2. The Wells also contend that Vi-Mac is vicariously liable for Miller's negligence under OCGA 51-2-5 (2). This subsection provides that when a person employs another to do work which is inherently dangerous (i.e., it is dangerous no matter how carefully it is performed), the employer who wants the inherently dangerous work done is liable for the negligence of the worker, even though the worker is an independent contractor rather than an employee.
Contrary to the Wells' contention, OCGA 51-2-5 by its terms generally would not apply to chain-of-distribution scenarios such as the one presented here.
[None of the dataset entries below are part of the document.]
-- A's diff/inter + two index-keyed sorts equal B's single deduplicating filter pass
theorem pvFilteredEq (src excl g ordL : List String) (te tio tob : Bool)
    (hOrd : tob = true → g = ordL)
    (hto : tob = true → g ≠ [])
    (htio : tio = !g.isEmpty)
    (hf : (te || tio) = true) :
    (if tob then
        PySem.List.sorted (PySem.List.sorted
            (if tio then PySem.Set.inter (PySem.Set.ofList g) (PySem.Set.ofList (if te then PySem.Set.diff (PySem.Set.ofList src) (PySem.Set.ofList excl) else src))
             else (if te then PySem.Set.diff (PySem.Set.ofList src) (PySem.Set.ofList excl) else src))
            (fun i => (PySem.List.index? src i).getD 0))
          (fun i => (PySem.List.index? ordL i).getD 0)
      else
        PySem.List.sorted
          (if tio then PySem.Set.inter (PySem.Set.ofList g) (PySem.Set.ofList (if te then PySem.Set.diff (PySem.Set.ofList src) (PySem.Set.ofList excl) else src))
           else (if te then PySem.Set.diff (PySem.Set.ofList src) (PySem.Set.ofList excl) else src))
          (fun i => (PySem.List.index? src i).getD 0)) =
    (if tob then ordL else src).foldl (fun acc k =>
        if src.contains k && !acc.contains k && !(te && excl.contains k) &&
           !(!g.isEmpty && !g.contains k) then acc ++ [k] else acc) [] := by
  rw [pvLoopEq]
  subst htio
  have hk1mem : ∀ y, y ∈ (if te then PySem.Set.diff (PySem.Set.ofList src) (PySem.Set.ofList excl) else src) ↔
      (y ∈ src ∧ (te = true → y ∉ excl)) := by
    intro y
    cases te
    · simp
    · rw [if_pos rfl]
      simp [PySem.Set.mem_diff, PySem.Set.mem_ofList]
  cases htob : tob with
  | false =>
    simp only [Bool.false_eq_true, if_false]
    cases hg : g.isEmpty with
    | true =>
      have hg' : g = [] := by simpa using hg
      have hte : te = true := by simpa [hg] using hf
      subst hte
      simp only [Bool.not_true, Bool.false_eq_true, if_false, if_true]
      apply pvSortedFilter
      · exact List.Nodup.filter _ (PySem.Set.nodup_ofList src)
      · intro y
        simp [PySem.Set.mem_diff, PySem.Set.mem_ofList, List.mem_filter, List.contains_iff_mem]
    | false =>
      have hg' : g ≠ [] := fun h => by simp [h] at hg
      simp only [Bool.not_false, if_true]
      apply pvSortedFilter
      · exact List.Nodup.filter _ (PySem.Set.nodup_ofList g)
      · intro y
        simp only [PySem.Set.mem_inter, PySem.Set.mem_ofList, List.mem_filter, hk1mem y]
        rcases Bool.eq_false_or_eq_true te with hte | hte <;> subst hte <;>
          simp [List.contains_iff_mem, hg'] <;> tauto
  | true =>
    have hgOrd : g = ordL := hOrd htob
    have hg' : g ≠ [] := hto htob
    have hg : g.isEmpty = false := by
      cases hgi : g.isEmpty
      · rfl
      · exact absurd (by simpa using hgi) hg'
    subst hgOrd
    simp only [if_true, hg, Bool.not_false]
    apply pvSortedFilter
    · exact (PySem.List.sorted_perm _ _ _).symm.nodup (List.Nodup.filter _ (PySem.Set.nodup_ofList g))
    · intro y
      rw [PySem.List.mem_sorted]
      simp only [PySem.Set.mem_inter, PySem.Set.mem_ofList, List.mem_filter, hk1mem y]
      rcases Bool.eq_false_or_eq_true te with hte | hte <;> subst hte <;>
        simp [List.contains_iff_mem, hg'] <;> tauto

-- A's append loop over the keys builds exactly B's comprehension (map)
theorem pvFoldlMap (f : String → String) : ∀ (l : List String) (acc : List String),
    l.foldl (fun a k => a ++ [f k]) acc = acc ++ l.map f := by
  intro l
  induction l with
  | nil => intro acc; simp
  | cons x t ih => intro acc; simp [ih]

-- pvTruthyL as an isEmpty test on the defaulted list
theorem pvTruthyGetD (o : Option (List String)) : pvTruthyL o = !(o.getD []).isEmpty := by
  cases o <;> simp [pvTruthyL]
Vi-Mac was Miller's lessor and supplier -- not his employer in any sense. It did not hire him to perform a service, but instead agreed to provide him with property and goods in return for payment.
Moreover, even if we could say Vi-Mac "employed" Miller to sell gas when it agreed to supply him with gas to sell, OCGA 51-2-5 (2) still would not apply because the sale of gas is not inherently dangerous, but becomes dangerous only when done negligently. See Allen v. Cooper, 145 Ga. App. 555 (244 SE2d 98) (1978) (assuming arguendo that the direct seller of Standard Oil gas was the independent contractor of Standard Oil). The Wells suggest we focus on the dangerousness of priming carburetors rather than the dangerousness of selling gas. But even if we could stretch to accept the notion that Vi-Mac "employed" Miller to perform a service, we clearly could not accept the notion that it employed him to perform the service of priming carburetors rather than the service of selling its gas to the public; and that is what we would have to do to make this Code section apply.
3. Lastly, the Wells assert that Vi-Mac is liable based on its failure to warn that gas should not be used to prime carburetors in this manner. As a bulk supplier of gas to a knowledgeable distributor, however, Vi-Mac had no duty to warn of gasoline's dangerous propensities. See Exxon Corp. v. Jones, 209 Ga. App. 373, 374-376 (433 SE2d 350) (1993).
Dermer & Black, Richard W. Brown, for appellee.
Thomas M. Strickland, Benjamin C. Free, for appellants.
DECIDED APRIL 24, 1997 -- CERT. APPLIED FOR.